The strategies implemented by the lecturers of the course aimed at integrating Technological Knowledge, Pedagogical Knowledge, and Content Knowledge, in accordance with the Technological Pedagogical Content Knowledge (TPCK) framework. Finally, the processes of instrumentation and instrumentalization have caused an instrumental genesis of technological artifacts.

Data were collected with a multi-method. In fact, qualitative data was collected from the analysis of an open-ended questionnaire. Through this questionnaire, students were able to freely express their ideas on the emergency they experienced, and this was important to have an overview of how the students were experiencing the situation in emotional terms. Quantitative data were collected through hierarchical questions based on a Likert scale with more targeted questions aimed at analyzing more specific areas such as engagement, participation, and motivation. Other quantitative data concerned the level of competence achieved by students in the tests and the number of accesses made on the platform. The qualitative and quantitative data were summarized through the three parameters of interest (engagement, participation, and motivation) calculated through an ad hoc FCM map.

The main findings are:

  • Distance Learning is excellent as an additional and support methodology but highlight the ineffectiveness of completely remote teaching;

  • motivation, participation and engagement are altered by the emergency situation and the distance learning used. The motivation went from intrinsic to extrinsic given the external constraint to take the online course as the only way to obtain attendance. Participation plummeted because the emotional state and the desire for socializing were adversely affected. Engagement increased as a result of massive use of adaptive learning platform and of all the technological tools as the only means to follow the course and feel part of a community;

  • by integrating Technological Content Knowledge, Pedagogical Content Knowledge, and Technological Pedagogical Knowledge to the use of an adaptive e-learning platform, students have reached adequate levels of competence.

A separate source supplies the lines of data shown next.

-- pv_equiv track=rewrite | github.com/cosminstan90/nrankai-tool | api/workers/fanout_wla_crossref.py | _suggested_content_type
-- ===== SOURCE A (Python) =====
-- def _suggested_content_type(query: str) -> str:
--     q = query.lower()
--     if any(w in q for w in ["price", "cost", "tarif", "pret", "pricing"]):
--         return "pricing_page"
--     if any(w in q for w in ["vs", "versus", "compare", "alternative"]):
--         return "comparison_page"
--     if any(w in q for w in ["how", "what", "why", "guide", "tutorial", "cum"]):
--         return "blog_post"
--     if any(w in q for w in ["near", "local", "city", "oras", "bucuresti", "cluj"]):
--         return "location_page"
--     return "service_page"
-- ===== SOURCE B (Python) =====
-- # Multi-pattern scan: walk the query once and hash-look-up each fixed-length
-- # window in a keyword->category-index dict, keeping the minimum (highest
-- # priority) category index seen; index 4 = no keyword matched.
-- _KW2IDX = {"price": 0, "cost": 0, "tarif": 0, "pret": 0, "pricing": 0,
--            "vs": 1, "versus": 1, "compare": 1, "alternative": 1,
--            "how": 2, "what": 2, "why": 2, "guide": 2, "tutorial": 2, "cum": 2,
--            "near": 3, "local": 3, "city": 3, "oras": 3, "bucuresti": 3, "cluj": 3}
-- _LENS = (2, 3, 4, 5, 6, 7, 8, 9, 11)  # the distinct keyword lengths
-- _CATS = ("pricing_page", "comparison_page", "blog_post", "location_page", "service_page")
--
-- def _suggested_content_type(query: str) -> str:
--     q = query.lower()
--     best = 4
--     for i in range(len(q)):
--         for L in _LENS:
--             j = _KW2IDX.get(q[i:i + L])
--             if j is not None and j < best:
--                 best = j
--     return _CATS[best]
-- ===== Notes on version B (the rewrite author's own statement) =====
-- stated objective: alternative
-- what changed: Instead of testing each keyword with substring search, B scans the query once position by position, hash-looks-up each fixed-length window in a keyword-to-category-index dict and keeps the minimum category index (the cascade priority), indexing a category tuple at the end.
import Mathlib
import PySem

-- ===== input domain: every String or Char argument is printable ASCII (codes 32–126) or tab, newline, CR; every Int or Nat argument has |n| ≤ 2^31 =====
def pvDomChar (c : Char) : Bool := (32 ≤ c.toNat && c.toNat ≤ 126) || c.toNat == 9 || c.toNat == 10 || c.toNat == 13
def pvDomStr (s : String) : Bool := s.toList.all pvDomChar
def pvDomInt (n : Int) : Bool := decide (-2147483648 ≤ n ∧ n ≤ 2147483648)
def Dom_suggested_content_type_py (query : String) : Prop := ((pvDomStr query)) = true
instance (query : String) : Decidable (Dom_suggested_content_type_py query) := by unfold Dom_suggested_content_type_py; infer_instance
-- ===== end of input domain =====

-- B replaces A's per-keyword substring tests by a single positional scan of the query with
-- hash lookups of fixed-length windows in a keyword->category-index dict, keeping the
-- minimum (highest-priority) index (alternative algorithm, same observable behaviour).

-- ===== PORT A =====
def suggested_content_type_py (query : String) : String :=
  let q := PySem.Str.lower query
  if (["price", "cost", "tarif", "pret", "pricing"].any fun w => PySem.Str.isIn w q) then "pricing_page"
  else if (["vs", "versus", "compare", "alternative"].any fun w => PySem.Str.isIn w q) then "comparison_page"
  else if (["how", "what", "why", "guide", "tutorial", "cum"].any fun w => PySem.Str.isIn w q) then "blog_post"
  else if (["near", "local", "city", "oras", "bucuresti", "cluj"].any fun w => PySem.Str.isIn w q) then "location_page"
  else "service_page"

-- ===== PORT B =====
def pvKw2Idx : PySem.Dict String Nat := PySem.Dict.mk
  [("price", 0), ("cost", 0), ("tarif", 0), ("pret", 0), ("pricing", 0),
   ("vs", 1), ("versus", 1), ("compare", 1), ("alternative", 1),
   ("how", 2), ("what", 2), ("why", 2), ("guide", 2), ("tutorial", 2), ("cum", 2),
   ("near", 3), ("local", 3), ("city", 3), ("oras", 3), ("bucuresti", 3), ("cluj", 3)]

def pvLens : List Nat := [2, 3, 4, 5, 6, 7, 8, 9, 11]

def pvCats : List String :=
  ["pricing_page", "comparison_page", "blog_post", "location_page", "service_page"]

def suggested_content_type_py_alt (query : String) : String :=
  let q := PySem.Str.lower query
  let best := (List.range (PySem.Str.len q).toNat).foldl
    (fun b (i : Nat) => pvLens.foldl
      (fun b (L : Nat) =>
        match pvKw2Idx.get? (PySem.Str.slice q (some (i : Int)) (some ((i : Int) + (L : Int)))) with
        | some j => if j < b then j else b
        | none => b) b) 4
  -- _CATS[best]: best is always ≤ 4, so the default is never used
  pvCats.getD best ""

-- ===== PRECONDITION & SPEC =====
def Spec_suggested_content_type_py (query : String) (out : String) : Prop := out = suggested_content_type_py_alt query
instance (query : String) (out : String) : Decidable (Spec_suggested_content_type_py query out) := by unfold Spec_suggested_content_type_py; infer_instance

-- ===== CLAIM (what is proved, stated in full; the proofs are below) =====
def Claim_equal_suggested_content_type_py : Prop := ∀ (query : String), Dom_suggested_content_type_py query → Spec_suggested_content_type_py query (suggested_content_type_py query)

-- ===== LEMMAS AND PROOFS =====

-- fold with `if j < b then j else b` = running minimum
def pvMF (l : List Nat) (b : Nat) : Nat := l.foldl (fun b j => if j < b then j else b) b

theorem pvMF_append (xs ys : List Nat) (b : Nat) : pvMF (xs ++ ys) b = pvMF ys (pvMF xs b) := by
  simp [pvMF, List.foldl_append]

theorem pvMF_le (l : List Nat) (b : Nat) : pvMF l b ≤ b := by
  induction l generalizing b with
  | nil => simp [pvMF]
  | cons x xs ih =>
    simp only [pvMF, List.foldl_cons]
    split_ifs with h
    · exact le_trans (ih x) (le_of_lt h)
    · exact ih b

theorem pvMF_le_mem {l : List Nat} {j : Nat} (h : j ∈ l) (b : Nat) : pvMF l b ≤ j := by
  induction l generalizing b with
  | nil => simp at h
  | cons x xs ih =>
    simp only [pvMF, List.foldl_cons]
    rcases List.mem_cons.mp h with rfl | h'
    · split_ifs with hx
      · exact pvMF_le xs j
      · exact le_trans (pvMF_le xs b) (Nat.le_of_not_lt hx)
    · split_ifs with hx
      · exact ih h' x
      · exact ih h' b

theorem pvMF_mem_or (l : List Nat) (b : Nat) : pvMF l b = b ∨ pvMF l b ∈ l := by
  induction l generalizing b with
  | nil => left; rfl
  | cons x xs ih =>
    simp only [pvMF, List.foldl_cons]
    split_ifs with h
    · rcases ih x with h1 | h1
      · right; simp [pvMF] at h1 ⊢; simp [h1]
      · right; exact List.mem_cons_of_mem _ h1
    · rcases ih b with h1 | h1
      · left; exact h1
      · right; exact List.mem_cons_of_mem _ h1

theorem pvInner_eq (f : Nat → Option Nat) (l : List Nat) (b : Nat) :
    l.foldl (fun b L => match f L with | some j => if j < b then j else b | none => b) b
      = pvMF (l.filterMap f) b := by
  induction l generalizing b with
  | nil => rfl
  | cons x xs ih =>
    simp only [List.foldl_cons, List.filterMap_cons]
    cases hfx : f x with
    | none => simpa using ih b
    | some j => simpa [pvMF] using ih _

theorem pvOuter_eq (c : Nat → List Nat) (l : List Nat) (b : Nat) :
    l.foldl (fun b i => pvMF (c i) b) b = pvMF (l.flatMap c) b := by
  induction l generalizing b with
  | nil => rfl
  | cons x xs ih =>
    simp only [List.foldl_cons, List.flatMap_cons, pvMF_append]
    exact ih _

-- the list of category indices B's scan encounters
def pvCands (q : String) : List Nat :=
  (List.range (PySem.Str.len q).toNat).flatMap fun (i : Nat) =>
    pvLens.filterMap fun (L : Nat) =>
      pvKw2Idx.get? (PySem.Str.slice q (some (i : Int)) (some ((i : Int) + (L : Int))))

theorem pvAlt_eq (query : String) :
    suggested_content_type_py_alt query =
      pvCats.getD (pvMF (pvCands (PySem.Str.lower query)) 4) "" := by
  unfold suggested_content_type_py_alt pvCands
  simp only [pvInner_eq, pvOuter_eq]

theorem pvTblFacts : ∀ p ∈ pvKw2Idx.items,
    p.1.length ∈ pvLens ∧ p.2 < 4 ∧ pvKw2Idx.get? p.1 = some p.2 ∧ p.1.toList ≠ [] := by decide

theorem pvMem_cands (q : String) (j : Nat) :
    j ∈ pvCands q ↔ ∃ p ∈ pvKw2Idx.items, p.2 = j ∧ PySem.Str.isIn p.1 q = true := by
  constructor
  · intro hj
    simp only [pvCands, List.mem_flatMap, List.mem_range, List.mem_filterMap] at hj
    obtain ⟨i, hi, L, hL, hget⟩ := hj
    refine ⟨(PySem.Str.slice q (some (i : Int)) (some ((i : Int) + (L : Int))), j),
      PySem.Dict.mem_items_of_get?_eq_some _ hget, rfl, ?_⟩
    rw [PySem.Str.isIn_iff_infix]
    have hts : (PySem.Str.slice q (some (i : Int)) (some ((i : Int) + (L : Int)))).toList
        = (q.toList.drop i).take L := by
      simp [PySem.Str.toList_slice, PySem.List.slice_natCast_add]
    rw [hts]
    exact ((List.take_prefix _ _).isInfix).trans ((List.drop_suffix _ _).isInfix)
  · rintro ⟨⟨w, j'⟩, hp, rfl, hin⟩
    obtain ⟨hlen, _, hget, hne⟩ := pvTblFacts _ hp
    rw [PySem.Str.isIn_iff_infix] at hin
    obtain ⟨s, t, hst⟩ := hin
    simp only [pvCands, List.mem_flatMap, List.mem_range, List.mem_filterMap]
    have hwl : w.toList.length = w.length := by simp
    have hdrop : q.toList.drop s.length = w.toList ++ t := by
      rw [← hst, List.append_assoc, List.drop_left]
    have htake : (q.toList.drop s.length).take w.length = w.toList := by
      rw [hdrop, ← hwl, List.take_left]
    have hslice : PySem.Str.slice q (some (s.length : Int)) (some ((s.length : Int) + (w.length : Int))) = w := by
      apply String.toList_inj.mp
      simp only [PySem.Str.toList_slice, PySem.Chars.slice_eq_listSlice, PySem.List.slice_natCast_add]
      exact htake
    refine ⟨s.length, ?_, w.length, hlen, ?_⟩
    · have hlq : q.toList.length = s.length + (w.toList.length + t.length) := by
        rw [← hst]; simp
      have hw0 : 0 < w.toList.length := List.length_pos_iff.mpr hne
      have hlen_eq : (PySem.Str.len q) = (q.toList.length : Int) := by simp [PySem.Str.len]
      rw [hlen_eq]
      omega
    · rw [hslice]; exact hget

theorem pvCat_iff0 (q : String) :
    (∃ p ∈ pvKw2Idx.items, p.2 = 0 ∧ PySem.Str.isIn p.1 q = true) ↔
      ((["price", "cost", "tarif", "pret", "pricing"].any fun w => PySem.Str.isIn w q) = true) := by
  simp [pvKw2Idx]

theorem pvCat_iff1 (q : String) :
    (∃ p ∈ pvKw2Idx.items, p.2 = 1 ∧ PySem.Str.isIn p.1 q = true) ↔
      ((["vs", "versus", "compare", "alternative"].any fun w => PySem.Str.isIn w q) = true) := by
  simp [pvKw2Idx]

theorem pvCat_iff2 (q : String) :
    (∃ p ∈ pvKw2Idx.items, p.2 = 2 ∧ PySem.Str.isIn p.1 q = true) ↔
      ((["how", "what", "why", "guide", "tutorial", "cum"].any fun w => PySem.Str.isIn w q) = true) := by
  simp [pvKw2Idx]

theorem pvCat_iff3 (q : String) :
    (∃ p ∈ pvKw2Idx.items, p.2 = 3 ∧ PySem.Str.isIn p.1 q = true) ↔
      ((["near", "local", "city", "oras", "bucuresti", "cluj"].any fun w => PySem.Str.isIn w q) = true) := by
  simp [pvKw2Idx]

-- ===== VERDICT (by name: the statement is the Claim_ definition above) =====
theorem suggested_content_type_py_spec : Claim_equal_suggested_content_type_py := by
  intro query _
  unfold Spec_suggested_content_type_py
  rw [pvAlt_eq]
  unfold suggested_content_type_py
  set q := PySem.Str.lower query with hq
  set M := pvMF (pvCands q) 4 with hM
  have hM4 : M ≤ 4 := pvMF_le _ _
  have hle : ∀ j ∈ pvCands q, M ≤ j := fun j hj => pvMF_le_mem hj 4
  have hmem := pvMF_mem_or (pvCands q) 4
  rw [← hM] at hmem
  have hlt4 : ∀ j ∈ pvCands q, j < 4 := by
    intro j hj
    obtain ⟨p, hp, h2, _⟩ := (pvMem_cands q j).mp hj
    exact h2 ▸ (pvTblFacts p hp).2.1
  have h0 := (pvMem_cands q 0).trans (pvCat_iff0 q)
  have h1 := (pvMem_cands q 1).trans (pvCat_iff1 q)
  have h2 := (pvMem_cands q 2).trans (pvCat_iff2 q)
  have h3 := (pvMem_cands q 3).trans (pvCat_iff3 q)
  dsimp only
  split_ifs with c0 c1 c2 c3
  · have : M = 0 := Nat.le_zero.mp (hle 0 (h0.mpr c0))
    rw [this]; rfl
  · have hb : M ≤ 1 := hle 1 (h1.mpr c1)
    have : M ≠ 0 := by
      intro h
      rcases hmem with hm | hm
      · omega
      · exact c0 (h0.mp (h ▸ hm))
    have : M = 1 := by omega
    rw [this]; rfl
  · have hb : M ≤ 2 := hle 2 (h2.mpr c2)
    have e0 : M ≠ 0 := by
      intro h; rcases hmem with hm | hm
      · omega
      · exact c0 (h0.mp (h ▸ hm))
    have e1 : M ≠ 1 := by
      intro h; rcases hmem with hm | hm
      · omega
      · exact c1 (h1.mp (h ▸ hm))
    have : M = 2 := by omega
    rw [this]; rfl
  · have hb : M ≤ 3 := hle 3 (h3.mpr c3)
    have e0 : M ≠ 0 := by
      intro h; rcases hmem with hm | hm
      · omega
      · exact c0 (h0.mp (h ▸ hm))
    have e1 : M ≠ 1 := by
      intro h; rcases hmem with hm | hm
      · omega
      · exact c1 (h1.mp (h ▸ hm))
    have e2 : M ≠ 2 := by
      intro h; rcases hmem with hm | hm
      · omega
      · exact c2 (h2.mp (h ▸ hm))
    have : M = 3 := by omega
    rw [this]; rfl
  · have : M = 4 := by
      rcases hmem with hm | hm
      · exact hm
      · have h4 := hlt4 M hm
        have hc : M = 0 ∨ M = 1 ∨ M = 2 ∨ M = 3 := by omega
        rcases hc with h | h | h | h
        · exact absurd (h0.mp (h ▸ hm)) c0
        · exact absurd (h1.mp (h ▸ hm)) c1
        · exact absurd (h2.mp (h ▸ hm)) c2
        · exact absurd (h3.mp (h ▸ hm)) c3
    rw [this]; rfl
-- pv_equiv track=rewrite | github.com/pwmcclung/newCodeProbs | min_turns.py | forwards
-- ===== SOURCE A (Python) =====
-- def forwards(x,y):
--     arr1 = [0,1,2,3,4,5,6,7,8,9]
--     arr2 = [0,1,2,3,4,5,6,7,8,9]
--     count1 = 0
--     while arr1.index(x) != arr2.index(y):
--         first = arr1.pop(0)
--         arr1.append(first)
--         count1 += 1
--     return count1
-- ===== SOURCE B (Python) =====
-- def forwards(x, y):
--     return (x - y) % 10
-- ===== Notes on version B (the rewrite author's own statement) =====
-- stated objective: simpler
-- what changed: Replaces the list-rotation loop with the closed form (x - y) % 10: rotating arr1 left k times puts x's index at (x - k) mod 10, so the loop count equals (x - y) mod 10.
import Mathlib
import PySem

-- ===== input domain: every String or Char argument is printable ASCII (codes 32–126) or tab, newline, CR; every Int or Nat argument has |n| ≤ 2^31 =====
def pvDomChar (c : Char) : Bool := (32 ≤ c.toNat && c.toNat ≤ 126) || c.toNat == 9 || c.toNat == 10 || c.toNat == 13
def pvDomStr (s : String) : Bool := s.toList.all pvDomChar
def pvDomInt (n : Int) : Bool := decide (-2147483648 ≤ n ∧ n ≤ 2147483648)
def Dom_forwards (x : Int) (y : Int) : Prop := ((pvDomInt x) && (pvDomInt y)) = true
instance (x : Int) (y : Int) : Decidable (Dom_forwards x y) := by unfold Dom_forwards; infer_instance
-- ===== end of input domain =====

-- B replaces A's rotate-and-recheck loop with the closed form (x - y) % 10 (objective: simpler).

-- ===== PORT A =====
-- the while loop: rotate arr1 left and count until arr1.index(x) == arr2.index(y).
-- Inside Pre_ the loop runs at most 9 times; fuel 10 suffices (fuel exhaustion is unreachable there).
def forwardsLoop (x : Int) (y : Int) : Nat → List Int → List Int → Int → Int
  | 0, _, _, count1 => count1
  | Nat.succ fuel, arr1, arr2, count1 =>
    if PySem.List.index? arr1 x = PySem.List.index? arr2 y then count1
    else match arr1 with
      | [] => count1          -- unreachable: arr1 is always a permutation of the 10 digits
      | first :: rest => forwardsLoop x y fuel (rest ++ [first]) arr2 (count1 + 1)

def forwards (x : Int) (y : Int) : Int :=
  forwardsLoop x y 10 [0,1,2,3,4,5,6,7,8,9] [0,1,2,3,4,5,6,7,8,9] 0

-- ===== PORT B =====
def forwards_alt (x : Int) (y : Int) : Int := PySem.Int.mod (x - y) 10

-- ===== PRECONDITION & SPEC =====
-- A raises ValueError (list.index) unless both x and y are one of the digits 0..9.
def Pre_forwards (x : Int) (y : Int) : Prop := 0 ≤ x ∧ x ≤ 9 ∧ 0 ≤ y ∧ y ≤ 9
instance (x : Int) (y : Int) : Decidable (Pre_forwards x y) := by unfold Pre_forwards; infer_instance
def pvWitness_forwards : Int × Int := (3, 7)
def Spec_forwards (x : Int) (y : Int) (out : Int) : Prop := out = forwards_alt x y
instance (x : Int) (y : Int) (out : Int) : Decidable (Spec_forwards x y out) := by unfold Spec_forwards; infer_instance

-- ===== CLAIM (what is proved, stated in full; the proofs are below) =====
def Claim_equal_forwards : Prop := ∀ (x : Int) (y : Int), Dom_forwards x y → Pre_forwards x y → Spec_forwards x y (forwards x y)

-- ===== LEMMAS AND PROOFS =====

-- ===== VERDICT (by name: the statement is the Claim_ definition above) =====
theorem forwards_spec : Claim_equal_forwards := by
  intro x y _ pre
  obtain ⟨hx0, hx9, hy0, hy9⟩ := pre
  unfold Spec_forwards
  interval_cases x <;> interval_cases y <;> decide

It is not certain whether these same results can be confirmed in a prolonged period of distance learning. The hope of the authors is to undoubtedly return to face-to-face teaching, where human values and relationships take on a concrete and visible form while trying to exploit the potential of distance learning, integrating the strengths of the two methodologies. At the moment this is not a possibility, given that the emergency situation is continuing without knowing how much longer this will proceed but the findings of this case study provide a fresh perspective and sets the stage for future, related research. In fact, the authors are working on modifying the adaptive e-learning platform used, integrating appropriate teaching methodologies to maintain high levels of engagement participation and motivation even in the long term. To support this progress, agile methodologies typical of software engineering are being tested both for platform development and for teaching. Finally, distance learning offered opportunity to rethink educational action from the point of view of contents, methodologies and student-teacher interactions alike. At the end of the pandemic, as next step, we think that some positive aspects of distance learning can be integrated with traditional teaching and enhance a blended modality of didactic action that can be called Integrated Digital Learning.